CyberRwanda is a digital health intervention designed to increase knowledge of family planning and reproductive health (FP/RH) and access to youth-friendly services in Rwanda. Sixty schools in eight districts were randomized 1:1:1 to one of two CyberRwanda implementation models—self-service (tablet-only) or facilitated (tablet, activity booklet, peer facilitators)—or to control. Students aged 12–19 years were randomly selected to participate. Baseline and 12-month midline surveys assessed intermediate (secondary) outcomes of FP/RH and HIV knowledge, attitudes/beliefs, self-efficacy, and behavior. Prevalence differences (PDs) were estimated using generalized linear mixed models. There were 5,767 midline participants (51% female, mean/median age: 16 years, 29.9% sexually active). Those in CyberRwanda schools had higher knowledge of emergency contraception (57.3% vs. 47.5%, PD: 0.09, 95% confidence interval [CI]: 0.05–0.13); greater confidence in providing consent (73.3% vs. 68.1%, PD: 0.05, 95% CI: 0.01–0.08), negotiating partner's contraceptive use (88.3% vs. 85.0%, PD: 0.03, 95% CI: 0.01–0.06), and accessing/using contraceptive services (95.6% vs. 91.8%, PD: 0.03, 95% CI: 0.02–0.05); and more favorable views on FP/RH services (54.5% vs. 48.5%, PD: 0.06, 95% CI: 0.02–0.11) and condoms (76.9% vs. 71.3%, PD: 0.06, 95% CI: 0.03–0.08) compared to control. No significant differences in HIV/fertility knowledge, confidence in accessing HIV testing, or condom use were observed. CyberRwanda increased FP/RH knowledge, supportive attitudes/beliefs, self-efficacy, and behavior at 12 months.
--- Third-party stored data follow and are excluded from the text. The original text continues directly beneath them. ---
-- pv_equiv track=rewrite | github.com/737675/github_repo | Task_Scheduling.py | max_tasks
-- ===== SOURCE A (Python) =====
-- import heapq
--
-- def max_tasks(tasks):
--     tasks.sort(key=lambda x: x['deadline'])  # Step 1: Sort by deadline
--     total_time = 0
--     max_heap = []
--
--     for task in tasks:
--         heapq.heappush(max_heap, -task['duration'])  # use negative to simulate max heap
--         total_time += task['duration']
--
--         if total_time > task['deadline']:
--             removed = heapq.heappop(max_heap)
--             total_time += removed  # remove longest duration task
--
--     return len(max_heap)
-- ===== SOURCE B (Python) =====
-- def max_tasks(tasks):
--     tasks.sort(key=lambda x: x['deadline'])  # same in-place sort side effect as A
--     selected = []
--     total_time = 0
--     for task in tasks:
--         selected.append(task['duration'])
--         total_time += task['duration']
--         if total_time > task['deadline']:
--             m = max(selected)
--             selected.remove(m)
--             total_time -= m
--     return len(selected)
-- ===== Notes on version B (the rewrite author's own statement) =====
-- stated objective: simpler
-- what changed: Replaces the negated max-heap with a plain list of selected durations: on deadline overflow B scans for the maximum with max() and removes that one element, instead of heap push/pop.
import Mathlib
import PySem

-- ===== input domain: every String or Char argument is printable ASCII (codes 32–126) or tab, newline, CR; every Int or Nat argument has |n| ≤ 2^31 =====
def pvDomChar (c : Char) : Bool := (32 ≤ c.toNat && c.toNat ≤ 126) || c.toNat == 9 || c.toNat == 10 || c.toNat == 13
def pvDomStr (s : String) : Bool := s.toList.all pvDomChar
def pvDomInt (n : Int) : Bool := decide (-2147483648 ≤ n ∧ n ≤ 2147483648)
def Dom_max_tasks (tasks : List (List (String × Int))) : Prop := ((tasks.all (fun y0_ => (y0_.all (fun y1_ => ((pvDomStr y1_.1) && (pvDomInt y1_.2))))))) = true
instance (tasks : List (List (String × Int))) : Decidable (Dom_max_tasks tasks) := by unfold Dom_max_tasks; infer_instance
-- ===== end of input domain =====

-- B replaces A's negated max-heap by a plain list of selected durations with a linear
-- max scan + remove on overflow (objective: simpler). A sorts `tasks` in place; B performs
-- the same in-place sort; the equivalence proved here is about the return value.

-- ===== PORT A =====
-- task['k'] : dict lookup (first match); total under Pre_ (KeyError excluded by Pre_)
def dGet (t : List (String × Int)) (k : String) : Int :=
  (PySem.Dict.get? (PySem.Dict.ofList t) k).getD 0

-- heapq.heappush / heappop ported by heapq's observable semantics (the heap's multiset and
-- min-pop), exact for everything A observes: push appends, pop returns the minimum value and
-- the multiset with one minimal element removed.
def pyHeapPush (h : List Int) (x : Int) : List Int := h ++ [x]

def pyHeapPop? (h : List Int) : Option (Int × List Int) :=
  match PySem.List.min? h (fun y => y) with
  | none => none
  | some m => some (m, h.erase m)

def stepA (st : List Int × Int) (task : List (String × Int)) : List Int × Int :=
  let heap := pyHeapPush st.1 (-(dGet task "duration"))
  let total := st.2 + dGet task "duration"
  if total > dGet task "deadline" then
    match pyHeapPop? heap with
    | some (removed, heap') => (heap', total + removed)
    | none => (heap, total)   -- unreachable: heap was just pushed to
  else (heap, total)

def max_tasks (tasks : List (List (String × Int))) : Int :=
  (((PySem.List.sorted tasks (fun t => dGet t "deadline") false).foldl stepA ([], 0)).1.length : Int)

-- ===== PORT B =====
def stepB (st : List Int × Int) (task : List (String × Int)) : List Int × Int :=
  let d := dGet task "duration"
  let sel := st.1 ++ [d]
  let total := st.2 + d
  if total > dGet task "deadline" then
    match PySem.List.max? sel (fun y => y) with
    | some m =>
      match PySem.List.remove? sel m with
      | some sel' => (sel', total - m)
      | none => (sel, total)   -- unreachable: m ∈ sel
    | none => (sel, total)     -- unreachable: sel nonempty
  else (sel, total)

def max_tasks_alt (tasks : List (List (String × Int))) : Int :=
  (((PySem.List.sorted tasks (fun t => dGet t "deadline") false).foldl stepB ([], 0)).1.length : Int)

-- ===== PRECONDITION & SPEC =====
-- Pre_ excludes exactly the inputs where Python A raises KeyError: a task missing the
-- 'deadline' or 'duration' key.
def Pre_max_tasks (tasks : List (List (String × Int))) : Prop :=
  ∀ t ∈ tasks, (PySem.Dict.contains (PySem.Dict.ofList t) "deadline") = true ∧
               (PySem.Dict.contains (PySem.Dict.ofList t) "duration") = true
instance (tasks : List (List (String × Int))) : Decidable (Pre_max_tasks tasks) := by
  unfold Pre_max_tasks; infer_instance

def pvWitness_max_tasks : (List (List (String × Int))) :=
  [[("deadline", 4), ("duration", 2)], [("deadline", 5), ("duration", 4)]]

def Spec_max_tasks (tasks : List (List (String × Int))) (out : Int) : Prop := out = max_tasks_alt tasks
instance (tasks : List (List (String × Int))) (out : Int) : Decidable (Spec_max_tasks tasks out) := by
  unfold Spec_max_tasks; infer_instance

-- ===== CLAIM (what is proved, stated in full; the proofs are below) =====
def Claim_equal_max_tasks : Prop := ∀ (tasks : List (List (String × Int))), Dom_max_tasks tasks → Pre_max_tasks tasks → Spec_max_tasks tasks (max_tasks tasks)

-- ===== LEMMAS AND PROOFS =====

-- min of the negations is the negation of the max (running-fold form)
theorem foldl_min_neg (t : List Int) (x : Int) :
    (t.map (fun y => -y)).foldl min (-x) = -(t.foldl max x) := by
  induction t generalizing x with
  | nil => rfl
  | cons a t ih =>
      simp only [List.map_cons, List.foldl_cons]
      rw [show min (-x) (-a) = -(max x a) by omega]
      exact ih (max x a)

theorem min?_map_neg (sel : List Int) :
    PySem.List.min? (sel.map (fun y => -y)) (fun y => y) =
      (PySem.List.max? sel (fun y => y)).map (fun y => -y) := by
  cases sel with
  | nil => rfl
  | cons x t =>
      rw [show (x :: t).map (fun y => -y) = (-x) :: t.map (fun y => -y) by simp]
      rw [PySem.List.min?_id_cons, PySem.List.max?_id_cons]
      simp [foldl_min_neg]

-- erasing -m from the negations is the negation of erasing m
theorem erase_map_neg (sel : List Int) (m : Int) :
    (sel.map (fun y => -y)).erase (-m) = (sel.erase m).map (fun y => -y) := by
  induction sel with
  | nil => rfl
  | cons a t ih =>
      by_cases h : a = m
      · subst h; simp
      · have h' : (-a) ≠ (-m) := by omega
        simp only [List.map_cons, List.erase_cons]
        simp [h, h', ih]

theorem stepA_eq_stepB (sel : List Int) (total : Int) (task : List (String × Int)) :
    stepA (sel.map (fun y => -y), total) task =
      ((stepB (sel, total) task).1.map (fun y => -y), (stepB (sel, total) task).2) := by
  unfold stepA stepB pyHeapPush pyHeapPop?
  simp only []
  set d := dGet task "duration" with hd
  have hmap : sel.map (fun y => -y) ++ [-d] = (sel ++ [d]).map (fun y => -y) := by simp
  rw [hmap]
  by_cases hc : total + d > dGet task "deadline"
  · simp only [if_pos hc]
    rw [min?_map_neg]
    obtain ⟨m, hm⟩ : ∃ m, PySem.List.max? (sel ++ [d]) (fun y => y) = some m := by
      cases h : PySem.List.max? (sel ++ [d]) (fun y => y) with
      | none => exact absurd ((PySem.List.max?_eq_none_iff _ _).mp h) (by simp)
      | some m => exact ⟨m, rfl⟩
    have hmem : m ∈ sel ++ [d] := PySem.List.max?_mem hm
    rw [hm]
    simp only [Option.map_some]
    rw [PySem.List.remove?_eq_some_erase (sel ++ [d]) m hmem]
    simp only [Prod.mk.injEq]
    exact ⟨by rw [erase_map_neg], by omega⟩
  · simp [if_neg hc]

theorem foldl_eq (S : List (List (String × Int))) (sel : List Int) (total : Int) :
    S.foldl stepA (sel.map (fun y => -y), total) =
      ((S.foldl stepB (sel, total)).1.map (fun y => -y), (S.foldl stepB (sel, total)).2) := by
  induction S generalizing sel total with
  | nil => rfl
  | cons task S ih =>
      simp only [List.foldl_cons]
      rw [stepA_eq_stepB]
      exact ih _ _

-- ===== VERDICT (by name: the statement is the Claim_ definition above) =====
theorem max_tasks_spec : Claim_equal_max_tasks := by
  intro tasks _ _
  unfold Spec_max_tasks max_tasks max_tasks_alt
  have h := foldl_eq (PySem.List.sorted tasks (fun t => dGet t "deadline") false) [] 0
  simp only [List.map_nil] at h
  rw [h]
  simp
-- 'while True' loop; the fuel bounds its iterations (each full match advances i by ≥ 1)
def bOuter (d : PySem.Dict Char (List Int)) (t : List Char) : Nat → Int → Int → Int
  | 0, _, count => count
  | fuel + 1, i, count =>
    match bInner d t i with
    | none => count
    | some i' => bOuter d t fuel i' (count + 1)

def get_substr_count_alt (Str : String) (target : String) : Int :=
  bOuter (bPos Str.toList) target.toList (Str.toList.length + 1) 0 0

-- ===== PRECONDITION & SPEC =====
-- Pre_ excludes an empty target: there Python A raises IndexError for nonempty Str, and for
-- Str = "" it returns 0 while Python B loops forever (cited in claim.json).
def Pre_get_substr_count (Str : String) (target : String) : Prop := target ≠ ""
instance (Str : String) (target : String) : Decidable (Pre_get_substr_count Str target) := by
  unfold Pre_get_substr_count; infer_instance

def pvWitness_get_substr_count : String × String := ("abcabcab", "ab")

def Spec_get_substr_count (Str : String) (target : String) (out : Int) : Prop := out = get_substr_count_alt Str target
instance (Str : String) (target : String) (out : Int) : Decidable (Spec_get_substr_count Str target out) := by unfold Spec_get_substr_count; infer_instance

-- ===== CLAIM (what is proved, stated in full; the proofs are below) =====
def Claim_equal_get_substr_count : Prop := ∀ (Str : String) (target : String), Dom_get_substr_count Str target → Pre_get_substr_count Str target → Spec_get_substr_count Str target (get_substr_count Str target)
The 24-month endline analysis will reveal whether CyberRwanda's benefits on intermediate outcomes result in changes to the primary outcomes, including contraception use and childbearing.

中文翻译:

网络卢旺达的影响之路:青少年计划生育知识、信念、自我效能和行为的整群随机试验的结果

Cyber​​Rwanda 是一项数字健康干预措施,旨在增加卢旺达的计划生育和生殖健康 (FP/RH) 知识以及获得青年友好服务的机会。八个学区的 60 所学校按照 1:1:1 的比例随机分配到两种 Cyber​​Rwanda 实施模式之一:自助服务(仅平板电脑)或辅助(平板电脑、活动手册、同伴辅导员)或对照。 12-19岁的学生被随机选择参加。基线和 12 个月中线调查评估了 FP/RH 和 HIV 知识、态度/信念、自我效能和行为的中间(次要)结果。使用广义线性混合模型估计患病率差异(PD)。共有 5,767 名中线参与者(51% 为女性,平均/中位年龄:16 岁,29.9% 性活跃)。网络卢旺达学校的学生对紧急避孕知识较高(57.3% vs. 47.5%,PD:0.09,95% 置信区间 [CI]:0.05–0.13);更有信心提供同意(73.3% vs. 68.1%,PD:0.05,95% CI:0.01–0.08),谈判伙伴使用避孕药具(88.3% vs. 85.0%,PD:0.03,95% CI:0.01–0.06) ,以及获得/使用避孕服务(95.6% vs. 91.8%,PD:0.03,95% CI:0.02–0.05);对计划生育/生殖健康服务(54.5% vs. 48.5%,PD:0.06,95% CI:0.02–0.11)和安全套(76.9% vs. 71.3%,PD:0.06,95% CI:0.03–0.08)持更有利的看法)与对照相比。在艾滋病毒/生育知识、获得艾滋病毒检测的信心或安全套使用方面没有观察到显着差异。 Cyber​​Rwanda 在 12 个月时提高了 FP/RH 知识、支持态度/信念、自我效能和行为。 24 个月的期末分析将揭示 Cyber​​Rwanda 对中间结果的益处是否会导致主要结果的变化,包括避孕措施的使用和生育。